La iconografía eclesiástica se transformó: a San Cayetano le cubrieron la cara con un pañuelo y lo llamaron San Piquete. Revistieron el frente de la parroquia con un mural en el que un Cristo, más flaco que de costumbre, abría sus brazos para recibir a los visitantes, flanqueado por una movilización y una consigna: “El hambre no se tolera, la dignidad no se negocia”. En los canales de televisión Alberto era conocido como el cura piquetero. 

La celebración de la autoorganización duró hasta el 22 de junio de 2000. Más de un año después de iniciado el desacato llegó la Guardia de Infantería de la policía provincial: expulsó al cura rebelde, a las seis familias que habitaban en el templo y al puñado de piqueteros que las acompañaban. Del otro lado de las vallas, Hebe de Bonafini, en representación de las Madres de Plaza de Mayo, le gritaba a los desalojadores: “Saquen a la policía! ¡No tienen vergüenza, no ven que hay criaturas!”

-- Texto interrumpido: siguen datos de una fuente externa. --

-- pv_equiv track=rewrite | github.com/software-competence-center-hagenberg/DSL-Code-Completion | neural_attention_and_pointer_networks/tti_dataset.py | data_gen
-- ===== SOURCE A (Python) =====
-- def fix_parent(p, start_i):
--     p -= start_i
--     return 0 if p < 0 else p
--
-- def data_gen(data, split_size):
--     for sample in data:
--         accum_n = []
--         accum_t = []
--         accum_p = []
--         start_i = 0
--
--         for i, item in enumerate(zip(*sample)):
--             n, t, p = item
--             p = fix_parent(p, start_i)
--             accum_n.append(n)
--             accum_t.append(t)
--             accum_p.append(p)
--
--             if len(accum_n) == split_size:
--                 yield accum_n, accum_t, accum_p
--                 accum_n = []
--                 accum_t = []
--                 accum_p = []
--                 start_i = i
--
--         if len(accum_n) > 0:
--             yield accum_n, accum_t, accum_p
-- ===== SOURCE B (Python) =====
-- def data_gen(data, split_size):
--     for sample in data:
--         items = list(zip(*sample))
--         step = split_size if split_size > 0 else len(items)
--         base = 0
--         while base < len(items):
--             chunk = items[base:base + step]
--             offset = base - 1 if base else 0
--             yield ([x[0] for x in chunk],
--                    [x[1] for x in chunk],
--                    [max(0, x[2] - offset) for x in chunk])
--             base += step
-- ===== Notes on version B (the rewrite author's own statement) =====
-- stated objective: alternative
-- what changed: B replaces A's streaming accumulate-and-reset loop (three growing accumulator lists, a start_i register reset at each full chunk) by materialize-then-slice: it zips the sample once, walks chunk bases in steps of split_size, slices each chunk and maps the parent fix max(0, p-(base-1)) over it.
import Mathlib
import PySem
-- pv_equiv track=rewrite | github.com/GeniaHarrietBoeing/Rosalind | SQ.py | contains_square
-- ===== SOURCE A (Python) =====
-- def contains_square(A):
--     for i in range(1, len(A)-1):
--         for j in range(i+1, len(A)):
--                 common_node = 0
--                 for k in range(1, len(A)):
--                     if A[i][k] == 1 and A[j][k] == 1:
--                         common_node += 1
--                 if common_node >= 2:
--                     return 1
--     return -1
-- ===== SOURCE B (Python) =====
-- def contains_square(A):
--     # Pigeonhole C4-detection: for each row record its pairs of 1-columns; a pair
--     # seen in two different rows means two rows share two common 1-columns.
--     n = len(A)
--     seen = set()
--     for i in range(1, n):
--         row = A[i]
--         cols = [k for k, v in enumerate(row) if 1 <= k < n and v == 1]
--         rest = cols
--         while rest:
--             a, rest = rest[0], rest[1:]
--             for b in rest:
--                 p = (a, b)
--                 if p in seen:
--                     return 1
--                 seen.add(p)
--     return -1
-- ===== Notes on version B (the rewrite author's own statement) =====
-- stated objective: faster
-- what changed: Instead of A's triple loop comparing every pair of rows column by column, B makes one pass over the rows, records each row's pairs of 1-columns in a set, and returns 1 at the first pair seen twice; by pigeonhole at most O(V^2) pairs are ever inserted.
-- outside the precondition, e.g. on contains_square([[], [0, 1, 1, 1], [0, 1, 1, 1], [0]]): A returns 1, B returns 1
import Mathlib
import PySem

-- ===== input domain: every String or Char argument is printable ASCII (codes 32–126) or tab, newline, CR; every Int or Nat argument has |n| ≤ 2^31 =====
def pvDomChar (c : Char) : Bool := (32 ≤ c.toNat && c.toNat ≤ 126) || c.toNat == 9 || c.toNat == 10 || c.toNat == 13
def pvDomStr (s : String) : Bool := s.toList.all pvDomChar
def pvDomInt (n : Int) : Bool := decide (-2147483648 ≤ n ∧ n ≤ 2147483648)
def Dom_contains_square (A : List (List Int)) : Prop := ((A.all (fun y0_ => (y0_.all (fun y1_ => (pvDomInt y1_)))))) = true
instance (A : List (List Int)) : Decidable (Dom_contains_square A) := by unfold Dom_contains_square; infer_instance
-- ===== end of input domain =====

-- B detects a C4 (two rows sharing two common 1-columns) by recording each row's pairs of
-- 1-columns in a set and stopping at the first repeated pair (pigeonhole: O(V^2) pair
-- insertions in total), instead of A's triple loop over row pairs and columns.

-- ===== PORT A =====
-- pyGetD is exact here: Pre_ keeps every accessed index in range.
def contains_square (A : List (List Int)) : Int :=
  match (PySem.List.pyRange 1 ((A.length : Int) - 1) 1).findSome? (fun i =>
    (PySem.List.pyRange (i + 1) (A.length : Int) 1).findSome? (fun j =>
      let common : Int := (PySem.List.pyRange 1 (A.length : Int) 1).foldl (fun acc k =>
        if PySem.List.pyGetD (PySem.List.pyGetD A i []) k 0 == 1 &&
           PySem.List.pyGetD (PySem.List.pyGetD A j []) k 0 == 1
        then acc + 1 else acc) 0
      if 2 ≤ common then some (1 : Int) else none)) with
  | some v => v
  | none => -1

-- ===== PORT B =====
-- 'for b in rest: if p in seen: return 1; seen.add(p)' — none = found a repeated pair
def pvScan (a : Int) : PySem.Set (Int × Int) → List Int → Option (PySem.Set (Int × Int))
  | seen, [] => some seen
  | seen, b :: bs =>
      if PySem.Set.contains seen (a, b) then none
      else pvScan a (PySem.Set.add seen (a, b)) bs

-- 'while rest: a, rest = rest[0], rest[1:]; …'
def pvRow : PySem.Set (Int × Int) → List Int → Option (PySem.Set (Int × Int))
  | seen, [] => some seen
  | seen, a :: rest =>
      match pvScan a seen rest with
      | none => none
      | some s => pvRow s rest

-- cols = [k for k, v in enumerate(row) if 1 <= k < n and v == 1]
def pvColsOf (n : Int) (row : List Int) : List Int :=
  ((PySem.List.enumerate row 0).filter
    (fun p => decide (1 ≤ p.1 ∧ p.1 < n) && (p.2 == 1))).map (fun p => p.1)
-- pv_equiv track=rewrite | github.com/Pradeep-Deep14/Sep-9_24 | 6.py | nested_to_flattened_without_duplicates
-- ===== SOURCE A (Python) =====
-- def nested_to_flattened_without_duplicates(L):
--     seen=set()
--     Flattened=[]
--     for i in L:
--         if isinstance(i,list):
--             for item in i:
--                 if item not in seen:
--                     Flattened.append(item)
--                     seen.add(item)
--         else:
--             if i not in seen:
--                 Flattened.append(i)
--                 seen.add(i)
--     return Flattened
-- ===== SOURCE B (Python) =====
-- def nested_to_flattened_without_duplicates(L):
--     flat = []
--     for i in L:
--         if isinstance(i, list):
--             flat.extend(i)
--         else:
--             flat.append(i)
--     return [x for k, x in enumerate(flat) if flat.index(x) == k]
-- ===== Notes on version B (the rewrite author's own statement) =====
-- stated objective: alternative
-- what changed: A's single interleaved loop with an auxiliary seen-set is replaced by a flatten pass followed by a first-occurrence filter that keeps flat[k] exactly when flat.index(x) == k, i.e. membership is decided by scanning the list itself instead of maintaining any seen structure.
import Mathlib
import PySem

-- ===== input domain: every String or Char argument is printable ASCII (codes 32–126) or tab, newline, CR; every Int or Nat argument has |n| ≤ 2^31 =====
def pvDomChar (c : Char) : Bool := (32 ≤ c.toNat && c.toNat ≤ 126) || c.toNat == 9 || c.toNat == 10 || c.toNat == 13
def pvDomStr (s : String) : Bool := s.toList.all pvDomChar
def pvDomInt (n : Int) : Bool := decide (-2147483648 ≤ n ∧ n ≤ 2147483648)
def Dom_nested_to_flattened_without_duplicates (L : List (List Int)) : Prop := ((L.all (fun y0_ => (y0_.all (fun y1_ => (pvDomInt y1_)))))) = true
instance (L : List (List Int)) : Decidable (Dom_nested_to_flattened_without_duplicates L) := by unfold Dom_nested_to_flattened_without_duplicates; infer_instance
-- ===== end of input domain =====

-- B replaces A's single interleaved loop with its auxiliary seen-set by a flatten pass followed
-- by a first-occurrence filter (keep flat[k] iff flat.index(flat[k]) == k): no seen structure at
-- all, membership decided by scanning the flat list itself; objective: alternative (not faster).

-- ===== PORT A =====
-- Under the type List (List Int) every element of L is a list, so the isinstance branch is always taken.
def nested_to_flattened_without_duplicates (L : List (List Int)) : List Int :=
  (L.foldl (fun st i =>
      i.foldl (fun st item =>
        if PySem.Set.contains st.1 item then st
        else (PySem.Set.add st.1 item, st.2 ++ [item])) st)
    ((PySem.Set.empty : PySem.Set Int), ([] : List Int))).2

-- ===== PORT B =====
def nested_to_flattened_without_duplicates_alt (L : List (List Int)) : List Int :=
  let flat := L.foldl (fun acc i => acc ++ i) ([] : List Int)
  -- [x for k, x in enumerate(flat) if flat.index(x) == k]
  ((PySem.List.enumerate flat).filter
      (fun p => (PySem.List.index? flat p.2).map (fun n : Nat => (n : Int)) == some p.1)).map (·.2)

-- ===== PRECONDITION & SPEC =====
def Spec_nested_to_flattened_without_duplicates (L : List (List Int)) (out : List Int) : Prop := out = nested_to_flattened_without_duplicates_alt L
instance (L : List (List Int)) (out : List Int) : Decidable (Spec_nested_to_flattened_without_duplicates L out) := by unfold Spec_nested_to_flattened_without_duplicates; infer_instance

-- ===== CLAIM (what is proved, stated in full; the proofs are below) =====
def Claim_equal_nested_to_flattened_without_duplicates : Prop := ∀ (L : List (List Int)), Dom_nested_to_flattened_without_duplicates L → Spec_nested_to_flattened_without_duplicates L (nested_to_flattened_without_duplicates L)

-- ===== LEMMAS AND PROOFS =====

-- proof-side reference function: first-occurrence dedup of xs relative to the already-seen prefix
def pvDedup (pre : PySem.Set Int) : List Int → List Int
  | [] => []
  | x :: xs =>
      if PySem.Set.contains pre x then pvDedup (PySem.Set.add pre x) xs
      else x :: pvDedup (PySem.Set.add pre x) xs

-- pvDedup only depends on the membership of the seen prefix
theorem pvDedup_congr (xs : List Int) (p q : PySem.Set Int)
    (h : ∀ a : Int, a ∈ p ↔ a ∈ q) : pvDedup p xs = pvDedup q xs := by
  induction xs generalizing p q with
  | nil => rfl
  | cons x xs ih =>
      have hc : PySem.Set.contains p x = PySem.Set.contains q x := by
        by_cases hp : x ∈ p
        · rw [(PySem.Set.contains_iff _ _).mpr hp, ((PySem.Set.contains_iff _ _).mpr ((h x).mp hp)).symm]
        · have hq : x ∉ q := fun hmq => hp ((h x).mpr hmq)
          have h1 : PySem.Set.contains p x = false := by
            cases hcase : PySem.Set.contains p x
            · rfl
            · exact absurd ((PySem.Set.contains_iff _ _).mp hcase) hp
          have h2 : PySem.Set.contains q x = false := by
            cases hcase : PySem.Set.contains q x
            · rfl
            · exact absurd ((PySem.Set.contains_iff _ _).mp hcase) hq
          rw [h1, h2]
      have hmemadd : ∀ a : Int, a ∈ PySem.Set.add p x ↔ a ∈ PySem.Set.add q x := by
        intro a
        simp only [PySem.Set.add]
        by_cases hp : PySem.Set.contains p x
        · rw [if_pos hp, if_pos (hc ▸ hp)]
          exact h a
        · rw [if_neg hp, if_neg (fun hq => hp (hc ▸ hq))]
          simp only [List.mem_append, List.mem_singleton]
          exact or_congr (h a) Iff.rfl
      simp only [pvDedup, hc]
      by_cases hq : PySem.Set.contains q x
      · rw [if_pos hq, if_pos hq, ih _ _ hmemadd]
      · rw [if_neg hq, if_neg hq, ih _ _ hmemadd]

-- A's per-item step, started from a state whose seen-set equals its output list,
-- keeps the two components equal and acts as Set.add on both.
theorem pv_inner_foldl (xs : List Int) (s : PySem.Set Int) :
    xs.foldl (fun st item =>
        if PySem.Set.contains st.1 item then st
        else (PySem.Set.add st.1 item, st.2 ++ [item])) (s, s)
      = (xs.foldl PySem.Set.add s, xs.foldl PySem.Set.add s) := by
  induction xs generalizing s with
  | nil => rfl
  | cons x xs ih =>
      simp only [List.foldl_cons]
      have h : (if PySem.Set.contains s x then (s, s)
                else (PySem.Set.add s x, s ++ [x]))
          = ((PySem.Set.add s x : PySem.Set Int), (PySem.Set.add s x : List Int)) := by
        simp only [PySem.Set.add]
        split_ifs <;> rfl
      rw [h, ih]

-- the nested loop over L equals the flat loop over L.flatten
theorem pv_outer_foldl (L : List (List Int)) (s : PySem.Set Int) :
    (L.foldl (fun st i =>
        i.foldl (fun st item =>
          if PySem.Set.contains st.1 item then st
          else (PySem.Set.add st.1 item, st.2 ++ [item])) st) (s, s))
      = (L.flatten.foldl PySem.Set.add s, L.flatten.foldl PySem.Set.add s) := by
  induction L generalizing s with
  | nil => rfl
  | cons i L ih =>
      simp only [List.foldl_cons, List.flatten_cons, List.foldl_append]
      rw [pv_inner_foldl, ih]

theorem pv_foldl_append (L : List (List Int)) (acc : List Int) :
    L.foldl (fun a i => a ++ i) acc = acc ++ L.flatten := by
  induction L generalizing acc with
  | nil => simp
  | cons i L ih => simp [List.foldl_cons, ih, List.append_assoc]

-- A's seen-set fold is the reference dedup
theorem pv_A_eq_dedup (xs : List Int) (pre : PySem.Set Int) :
    xs.foldl PySem.Set.add pre = pre ++ pvDedup pre xs := by
  induction xs generalizing pre with
  | nil => simp [pvDedup]
  | cons x xs ih =>
      simp only [List.foldl_cons, pvDedup]
      by_cases h : PySem.Set.contains pre x
      · have hadd : PySem.Set.add pre x = pre := by simp only [PySem.Set.add, if_pos h]
        rw [ih, hadd, if_pos h]
      · have hadd : PySem.Set.add pre x = pre ++ [x] := by simp only [PySem.Set.add, if_neg h]
        rw [ih, hadd, if_neg h]
        simp [List.append_assoc]

-- B's index-filter over the flat list is the reference dedup
theorem pv_B_eq_dedup (xs pre : List Int) :
    ((PySem.List.enumerate xs (pre.length : Int)).filter
        (fun p => (PySem.List.index? (pre ++ xs) p.2).map (fun n : Nat => (n : Int)) == some p.1)).map (·.2)
      = pvDedup pre xs := by
  induction xs generalizing pre with
  | nil => simp [PySem.List.enumerate_nil, pvDedup]
  | cons x xs ih =>
      rw [PySem.List.enumerate_cons]
      have hsplit : pre ++ x :: xs = (pre ++ [x]) ++ xs := by simp
      have hlen : (pre.length : Int) + 1 = (((pre ++ [x]).length : Nat) : Int) := by
        simp
      have htail :
          ((PySem.List.enumerate xs ((pre.length : Int) + 1)).filter
              (fun p => (PySem.List.index? (pre ++ x :: xs) p.2).map (fun n : Nat => (n : Int)) == some p.1)).map (·.2)
            = pvDedup (pre ++ [x]) xs := by
        rw [hsplit, hlen]
        exact ih (pre ++ [x])
      by_cases hmem : x ∈ pre
      · -- head is dropped: the first occurrence of x is inside pre, at an index < pre.length
        obtain ⟨j, hj⟩ := Option.isSome_iff_exists.mp ((PySem.List.index?_isSome_iff _ _).mpr hmem)
        have hjlt : j < pre.length := by
          rcases PySem.List.getElem_of_index?_eq_some hj with ⟨hk, _, _⟩
          exact hk
        have hidx : PySem.List.index? (pre ++ x :: xs) x = some j :=
          by rw [PySem.List.index?_append_of_mem _ hmem, hj]
        have hcond : ((PySem.List.index? (pre ++ x :: xs) x).map (fun n : Nat => (n : Int)) == some ((pre.length : Nat) : Int)) = false := by
          rw [hidx]
          simp only [Option.map_some, beq_eq_false_iff_ne, ne_eq, Option.some.injEq]
          intro hEq
          have : j = pre.length := by exact_mod_cast hEq
          omega
        have hcontains : PySem.Set.contains pre x = true := (PySem.Set.contains_iff _ _).mpr hmem
        have haddeq : PySem.Set.add pre x = pre := by simp only [PySem.Set.add, if_pos hcontains]
        have hcongr : pvDedup (PySem.Set.add pre x) xs = pvDedup (pre ++ [x]) xs := by
          apply pvDedup_congr
          intro a
          rw [haddeq]
          simp only [List.mem_append, List.mem_singleton]
          constructor
          · exact Or.inl
          · rintro (ha | rfl)
            · exact ha
            · exact hmem
        rw [List.filter_cons_of_neg (by simpa using hcond)]
        rw [htail]
        simp [pvDedup, hcongr]
        exact hmem
      · -- head is kept: its first occurrence in pre ++ x :: xs is at index pre.length
        have hidx : PySem.List.index? (pre ++ x :: xs) x = some pre.length :=
          (PySem.List.index?_eq_some_iff _ _ _).mpr ⟨pre, xs, rfl, rfl, hmem⟩
        have hcond : ((PySem.List.index? (pre ++ x :: xs) x).map (fun n : Nat => (n : Int)) == some ((pre.length : Nat) : Int)) = true := by
          rw [hidx]
          simp
        have hncontains : PySem.Set.contains pre x = false := by
          cases hcase : PySem.Set.contains pre x
          · rfl
          · exact absurd ((PySem.Set.contains_iff _ _).mp hcase) hmem
        have haddeq : PySem.Set.add pre x = pre ++ [x] := by
          simp only [PySem.Set.add, hncontains]
          exact if_neg (by simp)
        rw [List.filter_cons_of_pos (by simpa using hcond)]
        rw [List.map_cons, htail]
        simp [pvDedup, haddeq]
        exact hmem

-- ===== VERDICT (by name: the statement is the Claim_ definition above) =====
theorem nested_to_flattened_without_duplicates_spec : Claim_equal_nested_to_flattened_without_duplicates := by
  intro L _
  unfold Spec_nested_to_flattened_without_duplicates
  unfold nested_to_flattened_without_duplicates nested_to_flattened_without_duplicates_alt
  rw [show (PySem.Set.empty : PySem.Set Int) = ([] : List Int) from rfl, pv_outer_foldl, pv_foldl_append]
  have hB := pv_B_eq_dedup L.flatten []
  have hA := pv_A_eq_dedup L.flatten ([] : PySem.Set Int)
  simp only [List.nil_append, List.length_nil, Nat.cast_zero] at hB hA
  simp only [List.nil_append]
  rw [hA, ← hB]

Aquella experiencia extraordinaria de organización, lucha y dignidad fue de las que más enriqueció a la Coordinadora de Trabajadores Desocupados que, al tiempo que se extendía por todo el país, pasó a llevar el nombre de Aníbal Verón, un trabajador salteño despedido y asesinado en una represión. 

El crecimiento de los movimientos de desocupados fue exponencial. Fueron la parte organizada del estallido del 2001. Después, multiplicaron asambleas y crearon proyectos autogestivos. El 26 de junio de 2002 dos militantes de la Coordinadora de Trabajadores Desocupados Aníbal Verón fueron asesinados por la policía: Maximiliano Kosteki y Darío Santillán.

2. Que se vayan todos… ¡los patrones!

El nombre de Raúl Godoy es inseparable del de la ceramista neuquina Zanon, que los y las trabajadoras tomaron en octubre de 2001 y con el tiempo rebautizaron FaSinPat (Fábrica Sin Patrones). El dueño, Luigi Zanon, había intentado cerrar la planta y dejarlos sin trabajo, pero ellos y ellas lucharon y la pusieron a producir bajo control obrero. De larga militancia trotskista, Godoy supo integrarse a la base obrera y, llegada la crisis, organizar la resistencia.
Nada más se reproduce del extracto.